Salgın nedeniyle salonlarda düğünler yapılamayınca, düğün salonları derin bir sessizliğe bürünmüştü. 1 Temmuzdan itibaren yasakların kalkmasıyla birlikte ötelenen düğünler, bir bir yapılmaya başladı. Böylece düğün salonlarının da yüzü güldü. Kurban Bayramının hemen akabinde işte böyle düğünlerden birine de ben davetliydim. Düğünün yapılacağı salon da Hatıp Caddesi üzerinde sağlı sollu salonlardan biri.

Salonu pek aramadım. Çünkü km’lerce öteden, sesi sonuna kadar açılmış müzikler kulağına kadar gelince, sesin geldiği tarafa doğru yol alsan, elinle koymuş gibi salonları bulabiliyorsun. Buralarda tek yapacağın, gideceğin salon solda mı, sağda mı, iki metre ötede mi, beride mi? Bunu da sağı solu göz gezdirerek hallediyorsun.

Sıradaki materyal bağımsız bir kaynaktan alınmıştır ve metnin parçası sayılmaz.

-- pv_equiv track=rewrite | github.com/axel92xd/ayed1-2025-tps | TP3/EJ1.py | columnas_palindromas
-- ===== SOURCE A (Python) =====
-- def columnas_palindromas(matriz: list[list[int]]) -> list[int]:
--     """
--     Devuelve una lista con los números de las columnas que son palíndromas.
--     Pre: `matriz` es una matriz cuadrada.
--     Post: Devuelve una lista de enteros con los índices de las columnas palíndromas.
--     """
--     n = len(matriz)
--     palindromas = []
--     for col_idx in range(n):
--         columna = [fila[col_idx] for fila in matriz]
--         if columna == columna[::-1]:
--             palindromas.append(col_idx)
--     return palindromas
-- ===== SOURCE B (Python) =====
-- def columnas_palindromas(matriz: list[list[int]]) -> list[int]:
--     """
--     Devuelve una lista con los numeros de las columnas que son palindromas.
--     Two-pointer check per column: compare top and bottom halves in place,
--     breaking early, instead of materialising each column and a reversed copy.
--     """
--     n = len(matriz)
--     palindromas = []
--     for col in range(n):
--         ok = True
--         for i in range(n // 2):
--             if matriz[i][col] != matriz[n - 1 - i][col]:
--                 ok = False
--                 break
--         if ok:
--             palindromas.append(col)
--     return palindromas
-- ===== Notes on version B (the rewrite author's own statement) =====
-- stated objective: idiomatic
-- what changed: Instead of building each column as a list plus a reversed copy and comparing them, B runs an in-place two-pointer check per column, comparing row i with row n-1-i for i < n//2 and breaking on the first mismatch.
import Mathlib
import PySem

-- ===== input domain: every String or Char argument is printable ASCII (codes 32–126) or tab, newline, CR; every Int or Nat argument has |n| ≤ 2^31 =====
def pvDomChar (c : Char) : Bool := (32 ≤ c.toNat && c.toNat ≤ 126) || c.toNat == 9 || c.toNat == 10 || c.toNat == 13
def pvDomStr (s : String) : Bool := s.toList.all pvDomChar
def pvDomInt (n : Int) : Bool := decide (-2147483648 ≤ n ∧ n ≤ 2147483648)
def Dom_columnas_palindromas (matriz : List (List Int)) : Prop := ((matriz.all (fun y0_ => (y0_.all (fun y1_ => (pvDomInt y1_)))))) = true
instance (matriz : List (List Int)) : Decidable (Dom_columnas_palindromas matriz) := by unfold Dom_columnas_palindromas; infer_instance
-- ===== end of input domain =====

-- B replaces A's column-list + reversed-copy comparison by an in-place two-pointer
-- half-scan of each column with early exit (idiomatic alternative, same asymptotics).

-- ===== PORT A =====
-- columna[::-1] is exactly List.reverse (PySem.List.slice?_none_none_neg_one).
def columnas_palindromas (matriz : List (List Int)) : List Int :=
  let n : Int := matriz.length
  (PySem.List.pyRange 0 n 1).foldl
    (fun palindromas col_idx =>
      let columna := matriz.map (fun fila => PySem.List.pyGet? fila col_idx)
      if columna = columna.reverse then palindromas ++ [col_idx] else palindromas)
    []

-- ===== PORT B =====
-- matriz[i][col]; none where Python raises IndexError (excluded by Pre_).
def pvGet2 (matriz : List (List Int)) (i col : Int) : Option Int :=
  match PySem.List.pyGet? matriz i with
  | some fila => PySem.List.pyGet? fila col
  | none => none

-- the inner 'for i in range(n//2): … break' loop of B
def pvCheckCol (matriz : List (List Int)) (n col : Int) : List Int → Bool
  | [] => true
  | i :: rest =>
    if pvGet2 matriz i col ≠ pvGet2 matriz (n - 1 - i) col then false
    else pvCheckCol matriz n col rest

def columnas_palindromas_alt (matriz : List (List Int)) : List Int :=
  let n : Int := matriz.length
  (PySem.List.pyRange 0 n 1).foldl
    (fun palindromas col =>
      if pvCheckCol matriz n col (PySem.List.pyRange 0 (PySem.Int.floordiv n 2) 1)
      then palindromas ++ [col] else palindromas)
    []

-- ===== PRECONDITION & SPEC =====
-- Pre_ excludes exactly the inputs on which Python A raises IndexError:
-- some row shorter than the number of rows (A indexes fila[col] for every col < len(matriz)).
def Pre_columnas_palindromas (matriz : List (List Int)) : Prop :=
  ∀ fila ∈ matriz, matriz.length ≤ fila.length
instance (matriz : List (List Int)) : Decidable (Pre_columnas_palindromas matriz) := by
  unfold Pre_columnas_palindromas; infer_instance

def pvWitness_columnas_palindromas : List (List Int) := [[1, 2], [1, 3]]

def Spec_columnas_palindromas (matriz : List (List Int)) (out : List Int) : Prop :=
  out = columnas_palindromas_alt matriz
instance (matriz : List (List Int)) (out : List Int) : Decidable (Spec_columnas_palindromas matriz out) := by
  unfold Spec_columnas_palindromas; infer_instance

-- ===== CLAIM (what is proved, stated in full; the proofs are below) =====
def Claim_equal_columnas_palindromas : Prop :=
  ∀ (matriz : List (List Int)), Dom_columnas_palindromas matriz →
    Pre_columnas_palindromas matriz →
    Spec_columnas_palindromas matriz (columnas_palindromas matriz)

-- ===== LEMMAS AND PROOFS =====

-- the break-loop returns true iff every visited pair matches
theorem pvCheckCol_eq_true_iff (matriz : List (List Int)) (n col : Int) (L : List Int) :
    pvCheckCol matriz n col L = true ↔
      ∀ i ∈ L, pvGet2 matriz i col = pvGet2 matriz (n - 1 - i) col := by
  induction L with
  | nil => simp [pvCheckCol]
  | cons a rest ih =>
    simp only [pvCheckCol]
    split_ifs with h
    · simp only [false_iff]
      intro hall
      exact h (hall a (by simp))
    · push_neg at h
      simp [ih, h]

-- half-range characterisation of l = l.reverse via getElem?
theorem pal_half_iff (l : List (Option Int)) :
    l = l.reverse ↔ ∀ i : Nat, i < l.length / 2 → l[i]? = l[l.length - 1 - i]? := by
  constructor
  · intro h i hi
    conv_lhs => rw [h]
    exact List.getElem?_reverse (by omega)
  · intro h
    apply List.ext_getElem?
    intro i
    by_cases hi : i < l.length
    · rw [List.getElem?_reverse hi]
      by_cases h1 : i < l.length / 2
      · exact h i h1
      · by_cases h2 : l.length - 1 - i < l.length / 2
        · have := h (l.length - 1 - i) h2
          rw [this]
          congr 1
          omega
        · -- middle element (or equal indices): i = l.length - 1 - i
          congr 1
          omega
    · rw [List.getElem?_eq_none (by omega), List.getElem?_eq_none (by simp; omega)]

-- bridge: B's nested indexing equals indexing A's column list
theorem get2_eq (matriz : List (List Int)) (col : Int) (j : Nat) (hj : j < matriz.length) :
    some (pvGet2 matriz (j : Int) col)
      = (matriz.map (fun fila => PySem.List.pyGet? fila col))[j]? := by
  simp [pvGet2, PySem.List.pyGet?_natCast, List.getElem?_eq_getElem hj]

-- the two per-column conditions agree (for every col, any matrix)
theorem cond_iff (matriz : List (List Int)) (col : Int) :
    (matriz.map (fun fila => PySem.List.pyGet? fila col)
      = (matriz.map (fun fila => PySem.List.pyGet? fila col)).reverse) ↔
    pvCheckCol matriz (matriz.length : Int) col
      (PySem.List.pyRange 0 (PySem.Int.floordiv (matriz.length : Int) 2) 1) = true := by
  set c := matriz.map (fun fila => PySem.List.pyGet? fila col) with hc
  have hlen : c.length = matriz.length := by simp [hc]
  have hdiv : PySem.Int.floordiv (matriz.length : Int) 2 = ((matriz.length / 2 : Nat) : Int) :=
    PySem.Int.floordiv_natCast matriz.length 2
  rw [pal_half_iff, pvCheckCol_eq_true_iff]
  simp only [hlen]
  constructor
  · intro h i hi
    rw [PySem.List.mem_pyRange_one, hdiv] at hi
    obtain ⟨j, rfl⟩ : ∃ j : Nat, i = (j : Int) := ⟨i.toNat, by omega⟩
    have hj2 : j < matriz.length / 2 := by omega
    have hmi : ((matriz.length : Int) - 1 - (j : Int)) = ((matriz.length - 1 - j : Nat) : Int) := by
      omega
    apply Option.some.inj
    rw [get2_eq matriz col j (by omega), hmi, get2_eq matriz col _ (by omega)]
    exact h j hj2
  · intro h j hj
    have hmem : ((j : Int)) ∈ PySem.List.pyRange 0 (PySem.Int.floordiv (matriz.length : Int) 2) 1 := by
      rw [PySem.List.mem_pyRange_one, hdiv]; omega
    have hpair := h (j : Int) hmem
    have hmi : ((matriz.length : Int) - 1 - (j : Int)) = ((matriz.length - 1 - j : Nat) : Int) := by
      omega
    rw [hmi] at hpair
    rw [← get2_eq matriz col j (by omega), ← get2_eq matriz col (matriz.length - 1 - j) (by omega),
        hpair]

-- ===== VERDICT (by name: the statement is the Claim_ definition above) =====
theorem columnas_palindromas_spec : Claim_equal_columnas_palindromas := by
  intro matriz _ _
  show columnas_palindromas matriz = columnas_palindromas_alt matriz
  simp only [columnas_palindromas, columnas_palindromas_alt]
  apply PySem.List.foldl_congr_mem
  intro acc col _
  by_cases h : (matriz.map (fun fila => PySem.List.pyGet? fila col)
      = (matriz.map (fun fila => PySem.List.pyGet? fila col)).reverse)
  · simp only [if_pos h, if_pos ((cond_iff matriz col).mp h)]
  · simp only [if_neg h, if_neg (fun hb => h ((cond_iff matriz col).mpr hb))]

Arabayı uygun bir yere park ettikten sonra düğün salonunun bahçesine geçtik. Boş masalardan kenar ve köşede olan birine oturduk.

İcabette geciktiğim düğün, ben geldikten bir 15 dakika sonra mutlu çiftin yukarıdan görünmesiyle birlikte yapılan anonsla başladı. Gelinle damat yavaş yavaş merdivenlerden inerken az önce öylesine çalan müzik değişti, davetlilerden bir alkış tufanı koptu. Çift, sahneye indikten sonra güvercinler uçuruldu. Bir şeyler de yandı söndü. Nedir diye sormayın. Zira siz onu bilirsiniz. Bana tecahülüarif yapmayın. Benim cahilliğimi ise sormayın.

İlk dansı haliyle gelinle damat yaptı. Ardından davetliler de oynamaya davet edildi. Çünkü düğün oynamalı. Müziğin ritmine kendini kaptıran sahnede yerini aldı ve sahne doldu. Bir an için bir ben eksiğim. Zira kambersiz düğün olmaz dedim ama sahneyi dar gördüm ve bana göre değil diyerek hiç böyle bir şeye yeltenmedim. Bu arada sahne tecrübem olduğunu söylemek isterim. 1986 yılı olsa gerek. Cihanbeyli’de bir düğüne katılmıştım. Olmaz, bu iş bana göre değil. Bana göre olsa da bilmiyorum dedimse de beni zorla halay çekmeye kaldırdılar. Sağlı sollu araya aldılar beni. Sanki başımdan kaynar sular döküldü. Kırmızı yüzüm kıpkırmızı oldu. Ama bununla da yetinmediler. Damat bey, ayaklar ayaklar diye işaret etti durdu. Cehennem azabı bittikten sonra ne diyordun dedim. Meğersem ayaklarımı yanımdakilere uyduramıyormuşum.

Neyse biz gelelim taze düğüne. Birileri oynuyor, biz de müzik sesinden ne kadar konuşulursa kah konuşuyoruz kah sağa sola kim var kim yok diye göz gezdiriyoruz kah oynayanlara bakıyoruz. Kimi oynadıktan sonra yerine geçti, yerlerine başkası geçti kimi de sahnenin değişmez as oyuncusuydu. Hanıma, şu oynayan görümce mi yoksa dedim. Nereden bildin dedi, belli belli dedim. Gülüştük.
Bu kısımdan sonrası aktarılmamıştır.